In order to define these three categories, allow me to first define some other terms. A
physical entity is an entity which is either (1) the kind of entity studied by physicists or chemists today (e.g., atoms, molecules, gravitational fields, electromagnetic fields, etc.); or (2) the kind of entity studied by physicists or chemists in the future, which has some sort of nomological or historical connection to the kinds of entities studied by physicists or chemists today.[1]
A natural entity is an entity which is either a physical entity or an entity that is ontologically or causally reducible to a physical entity. A natural entity is causally reducible to a physical entity just in case the natural entity’s causal powers are entirely explainable in terms of the causal powers of the physical entity. A natural entity is ontologically reducible to a physical entity just in case the natural entity is nothing but a collection of natural entities organized in a certain way. [1] Nature is the spatio-temporal universe of natural entities.[1]
A supernatural person is a person that is not part of nature but can affect nature. Examples of supernatural persons include God, angels, Satan, demons, ghosts, etc.[1]
Like a supernatural person, a non-natural entity is not part of nature. Unlike a supernatural person, however, a non-natural entity is unable to affect nature. Abstract objects and Platonic Forms are examples of impersonal non-natural entities.
Corresponding to these three kinds of entities (natural, supernatural, and non-natural) are three views about moral ontology. Ethical naturalism is the view that moral properties are ultimately reducible to natural properties. For example, moral goodness is ultimately reducible to human flourishing. Ethical supernaturalism is the view that moral properties are ultimately reducible to supernatural properties. For example, moral obligations are ultimately reducible to God’s commands. Ethical nonnaturalism is the view that moral properties are irreducible, that is, that moral properties cannot be reduced to any non-moral properties. For example, moral values like goodness and badness exist as Platonic Forms or abstract objects.
Unfortunately, many writers assume that moral objectivism entails ethical nonnaturalism. Geoffrey Sayre-McCord observes, “Objectivism in ethics has suffered from the mistaken assumption that objectivists must hold that moral properties are nonnatural …”[2]. The metaphysical nature of moral properties can only be determined by a thesis about moral semantics,not by the “metaphysically neutral” theory of moral objectivism.[3] Mere (moral) objectivism neither logically entails nor makes probable the view that moral properties are nonnatural properties.
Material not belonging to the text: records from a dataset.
-- pv_equiv track=rewrite | github.com/kaikkjp/alive-memory | sim/metrics/budget_efficiency.py | _split_days
-- ===== SOURCE A (Python) =====
-- def _split_days(cycles: list[dict]) -> list[list[dict]]:
--     """Split cycles into per-day groups using sleep boundaries.
--
--     A "day" runs from one sleep cycle to the next.
--     """
--     if not cycles:
--         return []
--
--     days: list[list[dict]] = []
--     current_day: list[dict] = []
--
--     for c in cycles:
--         ctype = c.get("type") or c.get("cycle_type", "idle")
--         if ctype == "sleep":
--             if current_day:
--                 days.append(current_day)
--             current_day = []
--         else:
--             current_day.append(c)
--
--     # Final partial day
--     if current_day:
--         days.append(current_day)
--
--     return days
-- ===== SOURCE B (Python) =====
-- def _split_days(cycles: list[dict]) -> list[list[dict]]:
--     """Split cycles into per-day groups using sleep boundaries.
--
--     Builds the segment list back-to-front (keeping empty segments at every
--     sleep boundary), then drops the empty segments.
--     """
--     segs = [[]]
--     for c in reversed(cycles):
--         ctype = c.get("type") or c.get("cycle_type", "idle")
--         if ctype == "sleep":
--             segs = [[]] + segs
--         else:
--             segs[0] = [c] + segs[0]
--     return [d for d in segs if d]
-- ===== Notes on version B (the rewrite author's own statement) =====
-- stated objective: alternative
-- what changed: Replaces the forward accumulator/flush loop with a back-to-front fold that keeps every (possibly empty) sleep-delimited segment and filters out the empty ones at the end.
import Mathlib
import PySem

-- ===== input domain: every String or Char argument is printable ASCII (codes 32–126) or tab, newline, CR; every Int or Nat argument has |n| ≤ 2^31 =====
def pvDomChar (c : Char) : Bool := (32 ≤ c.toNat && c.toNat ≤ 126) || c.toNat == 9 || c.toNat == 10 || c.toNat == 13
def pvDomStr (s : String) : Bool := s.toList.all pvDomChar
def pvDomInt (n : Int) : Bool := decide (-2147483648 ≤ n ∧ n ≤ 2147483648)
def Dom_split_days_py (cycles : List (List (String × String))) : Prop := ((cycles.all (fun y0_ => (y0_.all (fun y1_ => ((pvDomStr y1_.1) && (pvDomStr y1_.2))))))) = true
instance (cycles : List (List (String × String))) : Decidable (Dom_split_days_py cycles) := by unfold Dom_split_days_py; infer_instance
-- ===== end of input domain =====

-- B builds the segment list back-to-front keeping empty segments, then filters them out;
-- same return value as A's forward accumulator/flush loop (alternative decomposition, no speed claim).

-- shared helper: Python's `c.get("type") or c.get("cycle_type", "idle")`
-- (the `or` falls through both on a missing key and on an empty string, which is falsy)
def ctypeOf (c : List (String × String)) : String :=
  match (PySem.Dict.mk c).get? "type" with
  | some s => if s = "" then (PySem.Dict.mk c).getD "cycle_type" "idle" else s
  | none => (PySem.Dict.mk c).getD "cycle_type" "idle"

-- ===== PORT A =====
def split_days_py (cycles : List (List (String × String))) : List (List (List (String × String))) :=
  if cycles = [] then []
  else
    let st := cycles.foldl
      (fun (st : List (List (List (String × String))) × List (List (String × String))) c =>
        if ctypeOf c = "sleep" then
          (if st.2 ≠ [] then st.1 ++ [st.2] else st.1, [])
        else (st.1, st.2 ++ [c])) ([], [])
    if st.2 ≠ [] then st.1 ++ [st.2] else st.1

-- ===== PORT B =====
-- reversed-iteration loop = foldr; `segs[0] = [c] + segs[0]` updates the head
-- (segs is never empty, so headD/tail are exact for Source B's segs[0]/segs[1:])
def split_days_py_alt (cycles : List (List (String × String))) : List (List (List (String × String))) :=
  let segs := cycles.foldr
    (fun c segs => if ctypeOf c = "sleep" then [] :: segs else (c :: segs.headD []) :: segs.tail)
    [[]]
  segs.filter (· ≠ [])

-- ===== PRECONDITION & SPEC =====
def Spec_split_days_py (cycles : List (List (String × String))) (out : List (List (List (String × String)))) : Prop := out = split_days_py_alt cycles
instance (cycles : List (List (String × String))) (out : List (List (List (String × String)))) : Decidable (Spec_split_days_py cycles out) := by unfold Spec_split_days_py; infer_instance

-- ===== CLAIM (what is proved, stated in full; the proofs are below) =====
def Claim_equal_split_days_py : Prop := ∀ (cycles : List (List (String × String))), Dom_split_days_py cycles → Spec_split_days_py cycles (split_days_py cycles)

-- ===== LEMMAS AND PROOFS =====

def segsOf (cycles : List (List (String × String))) : List (List (List (String × String))) :=
  cycles.foldr
    (fun c segs => if ctypeOf c = "sleep" then [] :: segs else (c :: segs.headD []) :: segs.tail)
    [[]]

theorem segsOf_ne_nil (cycles : List (List (String × String))) : segsOf cycles ≠ [] := by
  cases cycles with
  | nil => simp [segsOf]
  | cons c rest =>
    simp only [segsOf, List.foldr_cons]
    split <;> simp

theorem loop_invariant (cycles : List (List (String × String)))
    (days : List (List (List (String × String)))) (cur : List (List (String × String))) :
    (let st := cycles.foldl
      (fun (st : List (List (List (String × String))) × List (List (String × String))) c =>
        if ctypeOf c = "sleep" then
          (if st.2 ≠ [] then st.1 ++ [st.2] else st.1, [])
        else (st.1, st.2 ++ [c])) (days, cur)
      if st.2 ≠ [] then st.1 ++ [st.2] else st.1)
    = days ++ (((cur ++ (segsOf cycles).headD []) :: (segsOf cycles).tail).filter (· ≠ [])) := by
  induction cycles generalizing days cur with
  | nil =>
    simp only [segsOf, List.foldr_nil, List.foldl_nil, List.headD, List.tail,
      List.filter, List.append_nil]
    by_cases h : cur = [] <;> simp [h]
  | cons c rest ih =>
    obtain ⟨h, t, hst⟩ : ∃ h t, segsOf rest = h :: t := by
      cases hr : segsOf rest with
      | nil => exact absurd hr (segsOf_ne_nil rest)
      | cons a b => exact ⟨a, b, rfl⟩
    by_cases hc : ctypeOf c = "sleep"
    · simp only [List.foldl_cons, hc, ite_true]
      rw [ih]
      have hseg : segsOf (c :: rest) = [] :: segsOf rest := by
        simp [segsOf, hc]
      rw [hseg, hst]
      simp only [List.headD, List.tail, List.nil_append, List.filter]
      by_cases hcur : cur = [] <;> simp [hcur]
    · simp only [List.foldl_cons, hc, ite_false]
      rw [ih]
      have hseg : segsOf (c :: rest) = (c :: (segsOf rest).headD []) :: (segsOf rest).tail := by
        simp [segsOf, hc]
      rw [hseg, hst]
      simp

-- ===== VERDICT (by name: the statement is the Claim_ definition above) =====
theorem split_days_py_spec : Claim_equal_split_days_py := by
  intro cycles _
  show split_days_py cycles = split_days_py_alt cycles
  cases cycles with
  | nil => simp [split_days_py, split_days_py_alt]
  | cons c rest =>
    obtain ⟨h, t, hst⟩ : ∃ h t, segsOf (c :: rest) = h :: t := by
      cases hr : segsOf (c :: rest) with
      | nil => exact absurd hr (segsOf_ne_nil _)
      | cons a b => exact ⟨a, b, rfl⟩
    have hB : split_days_py_alt (c :: rest) = (segsOf (c :: rest)).filter (· ≠ []) := rfl
    have hA := loop_invariant (c :: rest) [] []
    simp only [List.nil_append] at hA
    rw [split_days_py, if_neg (by simp), hA, hB, hst]
    simp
As John Post writes, moral objectivism does not require “some shadowy Platonic realm ‘out there,’ perhaps beyond space and time.” Rather, moral objectivism is simply the view that there is an objective “truth of the matter as regards the correctness or incorrectness of our value judgments.”[4]
2. The Argument from First-Order Ethical Beliefs for Objective Moral Properties
(1)
Ordinary ethical sentences and commonsense first-level moral beliefs imply objective moral properties.
(2) There are no empirical or a priori reasons to believe that first-level moral beliefs are all false.
(3) It is more reasonable to believe there are objective moral properties than not to believe this.
(4) There is no reason to believe that the conjunction of (1) and (2) is a defective reason to believe objective moral properties.
(5) Therefore, the belief in objective moral properties is indefeasibly justified.
(6) Therefore, there are objective moral properties.
(See here for more about this argument.)
3. The Evidential Argument from Unknown Identity against Ethical Naturalism
Let E be the failure of ethical naturalists to locate the exact identity of natural moral properties.
(7) E is known to be true.
(8) E is more probable on the assumption that ethical naturalism is false than on the assumption that ethical naturalism is true.
(9) The prior probability of ethical naturalism is not significantly higher than its denial.
(10) Therefore, other evidence held equal, ethical naturalism is probably false.
4. The Unintelligibility Argument against Ethical Non-NaturalismThe following argument was inspired by William Lane Craig. Craig
writes:
First, it’s difficult even to comprehend this view. What does it mean to say, for example, that the moral value Justice just exists? It’s hard to know what to make of this. It is clear what is meant when it is said that a person is just; but it is bewildering when it is said that in the absence of any people, Justice itself exists. Moral values seem to exist as properties of persons, not as mere abstractions—or at any rate, it is hard to know what it is for a moral value to exist as a mere abstraction. Curiously, since the abstract object Justice is not itself just (just as Quickness is not quick or Laziness l
azy), it would seem to follow that in the absence of any people justice does not exist—which seems to contradict the hypothesis! Atheistic moral Platonists seem to lack any adequate foundation in reality for moral values but just leave them floating in an unintelligible way.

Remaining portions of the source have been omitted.